Jeffrey Hutzelman jhutz@cmu.edu
Tue, 12 Oct 2010 13:58:43 -0400


--On Tuesday, October 12, 2010 12:36:59 PM -0500 Andrew Deason 
<adeason@sinenomine.net> wrote:

> rxdebug isn't high-level enough to
> know about volumes

Nor should it be.  rxdebug's job is to debug rx, period.

> Of course, that can be fixed. It's just annoying that FSSYNC handlers
> are structured to always grab VOL_LOCK before doing anything, and FSSYNC
> is where I'd want to put this.

My first thought was the same -- that this sort of thing belongs in FSSYNC. 
And certainly, that would be a reasonable way to provide a progress 
indicator to the bosserver.

However, for the "human admins want to see what's going on" problem, 
perhaps an RPC interface is better.  It should be a separate Rx service 
(though probably on the same port), and have at least one dedicated thread. 
And for introspection, it may want to completely ignore locks and risk 
giving out bogus data rather than risking deadlock.

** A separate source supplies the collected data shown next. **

-- pv_equiv track=rewrite | github.com/nomad-hzb/nomad-hysprint | src/nomad_hysprint/schema_packages/file_parser/mps_file_parser.py | headeranddelimiter
-- ===== SOURCE A (Python) =====
-- def headeranddelimiter(lines):
--     header = 0
--     header_found = False
--     decimal = '.'
--     for i, line in enumerate(lines):
--         line_decode = line
--         if line_decode.startswith('mode') or line_decode.startswith('freq/Hz'):
--             header = i
--             header_found = True
--         if header_found:
--             if ',' in line_decode and '.' not in line_decode:
--                 decimal = ','
--             if '.' in line_decode and decimal == ',':
--                 raise Exception('decimal delimiter . and , found')
--
--     return header, decimal
-- ===== SOURCE B (Python) =====
-- def headeranddelimiter(lines):
--     # phase 1: collect all header line indices
--     idxs = [i for i, line in enumerate(lines)
--             if line.startswith('mode') or line.startswith('freq/Hz')]
--     if not idxs:
--         return 0, '.'
--     header = idxs[-1]
--     first = idxs[0]
--     # phase 2: determine the decimal delimiter from the first header line on
--     decimal = '.'
--     for line in lines[first:]:
--         if ',' in line and '.' not in line:
--             decimal = ','
--         if '.' in line and decimal == ',':
--             raise Exception('decimal delimiter . and , found')
--     return header, decimal
-- ===== Notes on version B (the rewrite author's own statement) =====
-- stated objective: alternative
-- what changed: Replaces A's single stateful scan (header index + found flag + delimiter carried together) by two separate phases: one pass collecting all header indices (header = last, start = first), then a delimiter scan over the slice lines[first:] only.
import Mathlib
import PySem

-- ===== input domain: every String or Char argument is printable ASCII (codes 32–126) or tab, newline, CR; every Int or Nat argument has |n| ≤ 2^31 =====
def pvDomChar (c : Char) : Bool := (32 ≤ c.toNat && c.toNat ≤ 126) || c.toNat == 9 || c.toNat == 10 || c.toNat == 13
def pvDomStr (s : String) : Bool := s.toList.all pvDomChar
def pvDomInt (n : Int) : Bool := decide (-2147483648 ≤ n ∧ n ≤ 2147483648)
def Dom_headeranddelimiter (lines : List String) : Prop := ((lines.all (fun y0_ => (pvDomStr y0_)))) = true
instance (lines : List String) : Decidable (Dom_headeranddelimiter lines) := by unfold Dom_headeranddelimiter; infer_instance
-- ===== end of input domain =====

-- B computes the same result in two separate phases (collect header indices, then scan the
-- suffix for the delimiter) instead of A's single stateful scan; same cost, different structure.

-- shared tiny predicates (the Python string tests both programs use)
def pvIsHeader (line : String) : Bool :=
  PySem.Str.startswith line "mode" || PySem.Str.startswith line "freq/Hz"
def pvHasC (line : String) : Bool := PySem.Str.isIn "," line
def pvHasD (line : String) : Bool := PySem.Str.isIn "." line

-- ===== PORT A =====
-- A's loop body; the explicit `raise` is modelled as `none` (those inputs are excluded by Pre_).
def pvAStep (st : Option (Int × Bool × String)) (p : Int × String) :
    Option (Int × Bool × String) :=
  match st with
  | none => none
  | some (header, found, decimal) =>
    let hf := if pvIsHeader p.2 then (p.1, true) else (header, found)
    if hf.2 then
      let decimal' := if pvHasC p.2 && !pvHasD p.2 then "," else decimal
      if pvHasD p.2 && decimal' == "," then none
      else some (hf.1, hf.2, decimal')
    else some (hf.1, hf.2, decimal)

def headeranddelimiter (lines : List String) : Int × String :=
  match (PySem.List.enumerate lines 0).foldl pvAStep (some (0, false, ".")) with
  | some (h, _, d) => (h, d)
  | none => (0, ".")   -- unreachable under Pre_ (Python raises here)

-- ===== PORT B =====
-- the list comprehension of Source B
def pvIdxs (lines : List String) : List Int :=
  (PySem.List.enumerate lines 0).filterMap (fun p => if pvIsHeader p.2 then some p.1 else none)

-- Source B's phase-2 loop body; the explicit `raise` is modelled as `none`
def pvDStep (st : Option String) (line : String) : Option String :=
  match st with
  | none => none
  | some d =>
    let d' := if pvHasC line && !pvHasD line then "," else d
    if pvHasD line && d' == "," then none else some d'

def headeranddelimiter_alt (lines : List String) : Int × String :=
  match h : pvIdxs lines with
  | [] => (0, ".")
  | f :: rest =>
    let header := (f :: rest).getLast (by simp)      -- idxs[-1]
    match (PySem.List.slice lines (some f) none).foldl pvDStep (some ".") with
    | some d => (header, d)
    | none => (0, ".")   -- unreachable under Pre_ (Python raises here)

-- ===== PRECONDITION & SPEC =====
-- Pre_ excludes exactly the inputs on which A raises Exception('decimal delimiter . and , found'):
-- from the first header line on, some line with ',' but no '.' is followed (at ≥ its index) by a line containing '.'.
def Pre_headeranddelimiter (lines : List String) : Prop :=
  ∀ f ∈ (lines.findIdx? (fun l => pvIsHeader l)).toList,
    ∀ k ∈ List.range lines.length, ∀ j ∈ List.range lines.length, f ≤ k → k ≤ j →
      ¬ (pvHasC (lines.getD k "") = true ∧ pvHasD (lines.getD k "") = false ∧
         pvHasD (lines.getD j "") = true)
instance (lines : List String) : Decidable (Pre_headeranddelimiter lines) := by
  unfold Pre_headeranddelimiter; infer_instance

def pvWitness_headeranddelimiter : List String := ["x", "mode a", "1,2", "3,4"]

def Spec_headeranddelimiter (lines : List String) (out : Int × String) : Prop :=
  out = headeranddelimiter_alt lines
instance (lines : List String) (out : Int × String) : Decidable (Spec_headeranddelimiter lines out) := by
  unfold Spec_headeranddelimiter; infer_instance

-- ===== CLAIM (what is proved, stated in full; the proofs are below) =====
def Claim_equal_headeranddelimiter : Prop := ∀ (lines : List String),
  Dom_headeranddelimiter lines → Pre_headeranddelimiter lines →
  Spec_headeranddelimiter lines (headeranddelimiter lines)

-- ===== LEMMAS AND PROOFS =====

-- A's fold absorbs none
theorem pvAStep_none (l : List (Int × String)) : l.foldl pvAStep none = none := by
  induction l with
  | nil => rfl
  | cons p t ih => simpa [pvAStep] using ih

-- B's fold absorbs none
theorem pvDStep_none (l : List String) : l.foldl pvDStep none = none := by
  induction l with
  | nil => rfl
  | cons p t ih => simpa [pvDStep] using ih

-- last header index tracked by A after `found`
def pvLastHdr : List String → Int → Int → Int
  | [], _, h => h
  | l :: t, n, h => pvLastHdr t (n + 1) (if pvIsHeader l then n else h)

def pvIdxsFrom (s : List String) (n : Int) : List Int :=
  (PySem.List.enumerate s n).filterMap (fun p => if pvIsHeader p.2 then some p.1 else none)

theorem pvIdxsFrom_cons (l : String) (t : List String) (n : Int) :
    pvIdxsFrom (l :: t) n =
      (if pvIsHeader l then [n] else []) ++ pvIdxsFrom t (n + 1) := by
  rw [pvIdxsFrom, PySem.List.enumerate_cons, List.filterMap_cons]
  by_cases hl : pvIsHeader l <;> simp [hl, pvIdxsFrom]

theorem pvLastHdr_eq_getLastD (s : List String) (n h : Int) :
    pvLastHdr s n h = (pvIdxsFrom s n).getLastD h := by
  induction s generalizing n h with
  | nil => simp [pvLastHdr, pvIdxsFrom, PySem.List.enumerate_nil]
  | cons l t ih =>
    rw [pvIdxsFrom_cons, pvLastHdr]
    by_cases hl : pvIsHeader l
    · rw [if_pos hl, if_pos hl, List.singleton_append, List.getLastD_cons]
      exact ih (n + 1) n
    · rw [if_neg hl, if_neg hl, List.nil_append]
      exact ih (n + 1) h

-- main invariant: after the header is found, A's fold is B's delimiter fold plus last-header tracking
theorem pvMain (s : List String) (n h : Int) (d : String) :
    (PySem.List.enumerate s n).foldl pvAStep (some (h, true, d)) =
      (s.foldl pvDStep (some d)).map (fun d' => (pvLastHdr s n h, true, d')) := by
  induction s generalizing n h d with
  | nil => simp [PySem.List.enumerate_nil, pvLastHdr]
  | cons l t ih =>
    rw [PySem.List.enumerate_cons]
    simp only [List.foldl_cons]
    by_cases hr : pvHasD l = true ∧ (if pvHasC l && !pvHasD l then "," else d) == ","
    · have hstep : pvAStep (some (h, true, d)) (n, l) = none := by
        simp only [pvAStep]
        split
        · simp_all
        · simp_all
      have hstepD : pvDStep (some d) l = none := by
        simp only [pvDStep]
        simp_all
      rw [hstep, hstepD, pvAStep_none, pvDStep_none]
      rfl
    · have hstep : pvAStep (some (h, true, d)) (n, l) =
          some ((if pvIsHeader l then n else h), true,
                (if pvHasC l && !pvHasD l then "," else d)) := by
        simp only [pvAStep]
        split <;> simp_all
      have hstepD : pvDStep (some d) l = some (if pvHasC l && !pvHasD l then "," else d) := by
        simp only [pvDStep]
        simp_all
      rw [hstep, hstepD, ih]
      rfl

-- before any header line, A's state is unchanged
theorem pvPrefix (pre : List String) (n : Int) (hpre : ∀ l ∈ pre, pvIsHeader l = false) :
    (PySem.List.enumerate pre n).foldl pvAStep (some (0, false, ".")) =
      some (0, false, ".") := by
  induction pre generalizing n with
  | nil => simp [PySem.List.enumerate_nil]
  | cons l t ih =>
    rw [PySem.List.enumerate_cons]
    simp only [List.foldl_cons]
    have hl : pvIsHeader l = false := hpre l (by simp)
    have : pvAStep (some (0, false, ".")) (n, l) = some (0, false, ".") := by
      simp [pvAStep, hl]
    rw [this]
    exact ih (n + 1) (fun x hx => hpre x (by simp [hx]))

theorem pvIdxsFrom_nil_of_no_header (pre : List String) (n : Int)
    (hpre : ∀ l ∈ pre, pvIsHeader l = false) : pvIdxsFrom pre n = [] := by
  induction pre generalizing n with
  | nil => simp [pvIdxsFrom, PySem.List.enumerate_nil]
  | cons l t ih =>
    rw [pvIdxsFrom_cons]
    simp [hpre l (by simp), ih (n + 1) (fun x hx => hpre x (by simp [hx]))]

theorem pvHeadDrop (lines : List String) (m : String) (t : List String)
    (h : lines.dropWhile (fun l => !pvIsHeader l) = m :: t) : pvIsHeader m = true := by
  induction lines with
  | nil => simp at h
  | cons a as ih =>
    rw [List.dropWhile_cons] at h
    by_cases ha : pvIsHeader a
    · simp [ha] at h
      rw [← h.1]; exact ha
    · simp [ha] at h
      exact ih h

theorem pvIdxs_eq (lines : List String) : pvIdxs lines = pvIdxsFrom lines 0 := rfl

theorem pvKey (pre suf : List String) (hpreP : ∀ l ∈ pre, pvIsHeader l = false)
    (hsufP : ∀ m t, suf = m :: t → pvIsHeader m = true) :
    headeranddelimiter (pre ++ suf) = headeranddelimiter_alt (pre ++ suf) := by
  cases suf with
  | nil =>
    rw [List.append_nil]
    have hB : headeranddelimiter_alt pre = (0, ".") := by
      unfold headeranddelimiter_alt
      split
      · rfl
      · rename_i f rest hfr
        rw [pvIdxs_eq, pvIdxsFrom_nil_of_no_header pre 0 hpreP] at hfr
        cases hfr
    rw [hB, headeranddelimiter, pvPrefix pre 0 hpreP]
  | cons m t =>
    have hm : pvIsHeader m = true := hsufP m t rfl
    -- the common first delimiter step never raises: the ',' branch requires no '.'
    have hd1ne : (pvHasD m && ((if pvHasC m && !pvHasD m then "," else ".") == ",")) = false := by
      cases hD : pvHasD m <;> simp_all
    have hstepA : ∀ n : Int, pvAStep (some (0, false, ".")) (n, m) =
        some (n, true, if pvHasC m && !pvHasD m then "," else ".") := by
      intro n
      simp [pvAStep, hm]
      tauto
    have hstepD : pvDStep (some ".") m =
        some (if pvHasC m && !pvHasD m then "," else ".") := by
      simp [pvDStep]
      tauto
    -- A's side
    have hA : (PySem.List.enumerate (pre ++ m :: t) 0).foldl pvAStep (some (0, false, ".")) =
        ((m :: t).foldl pvDStep (some ".")).map
          (fun d' => (pvLastHdr t ((pre.length : Int) + 1) (pre.length : Int), true, d')) := by
      rw [PySem.List.enumerate_append, List.foldl_append, pvPrefix pre 0 hpreP,
        PySem.List.enumerate_cons]
      simp only [List.foldl_cons]
      rw [hstepA, hstepD, pvMain]
      norm_num
    -- B's side: the index list starts with pre.length
    have hidx : pvIdxs (pre ++ m :: t) =
        (pre.length : Int) :: pvIdxsFrom t ((pre.length : Int) + 1) := by
      have h2 : pvIdxs (pre ++ m :: t) =
          pvIdxsFrom pre 0 ++ pvIdxsFrom (m :: t) ((0 : Int) + pre.length) := by
        simp [pvIdxs, pvIdxsFrom, PySem.List.enumerate_append]
      rw [h2, pvIdxsFrom_nil_of_no_header pre 0 hpreP, pvIdxsFrom_cons]
      simp [hm]
    have hslice : PySem.List.slice (pre ++ m :: t) (some (pre.length : Int)) none = m :: t := by
      rw [PySem.List.slice_from_natCast]
      simp
    -- assemble, by cases on whether the delimiter loop raises
    cases hfold : (m :: t).foldl pvDStep (some ".") with
    | none =>
      have hAv : headeranddelimiter (pre ++ m :: t) = (0, ".") := by
        rw [headeranddelimiter, hA, hfold]
        rfl
      have hBv : headeranddelimiter_alt (pre ++ m :: t) = (0, ".") := by
        unfold headeranddelimiter_alt
        split
        · rfl
        · rename_i f rest hfr
          rw [hidx] at hfr
          obtain ⟨hf, hrest⟩ := List.cons.inj hfr
          subst hf
          rw [hslice, hfold]
      rw [hAv, hBv]
    | some dd =>
      have hAv : headeranddelimiter (pre ++ m :: t) =
          (pvLastHdr t ((pre.length : Int) + 1) (pre.length : Int), dd) := by
        rw [headeranddelimiter, hA, hfold]
        rfl
      have hBv : headeranddelimiter_alt (pre ++ m :: t) =
          (pvLastHdr t ((pre.length : Int) + 1) (pre.length : Int), dd) := by
        unfold headeranddelimiter_alt
        split
        · rename_i hnil
          rw [hidx] at hnil
          cases hnil
        · rename_i f rest hfr
          rw [hidx] at hfr
          obtain ⟨hf, hrest⟩ := List.cons.inj hfr
          subst hf
          have hlast : (((pre.length : Int)) :: rest).getLast (by simp) =
              pvLastHdr t ((pre.length : Int) + 1) (pre.length : Int) := by
            rw [pvLastHdr_eq_getLastD, ← hrest, List.getLast_eq_getLastD]
          rw [hslice, hfold]
          simp [hlast]
      rw [hAv, hBv]

theorem headeranddelimiter_spec_aux (lines : List String) :
    headeranddelimiter lines = headeranddelimiter_alt lines := by
  have h1 := pvKey (lines.takeWhile (fun l => !pvIsHeader l))
      (lines.dropWhile (fun l => !pvIsHeader l))
      (fun l hl => by simpa using List.mem_takeWhile_imp hl)
      (fun m t h => pvHeadDrop lines m t h)
  rwa [List.takeWhile_append_dropWhile] at h1

-- ===== VERDICT (by name: the statement is the Claim_ definition above) =====
theorem headeranddelimiter_spec : Claim_equal_headeranddelimiter := by
  intro lines _ _
  exact headeranddelimiter_spec_aux lines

> And adding support for this in bosserver's timeout decisions means
> adding an FSSYNC client to bosserver. I don't find that ideal, but,
> well, we need some kind of communication between them for something like
> this to work.

You could have the fileserver send periodic signals to its parent while 
shutting down.  Or, provide for an environment variable containing the 
number of a file descriptor over which periodic heartbeats should be sent.


> Or, as I've mentioned before, if the timeout code is just
> added to the fileserver itself, this isn't a problem.

No; the idea is to KILL KILL KILL the fileserver (or any other server) if 
it doesn't shut down in a reasonable time.  That has to be done outside; a 
process that is hung isn't going to kill itself.

-- Jeff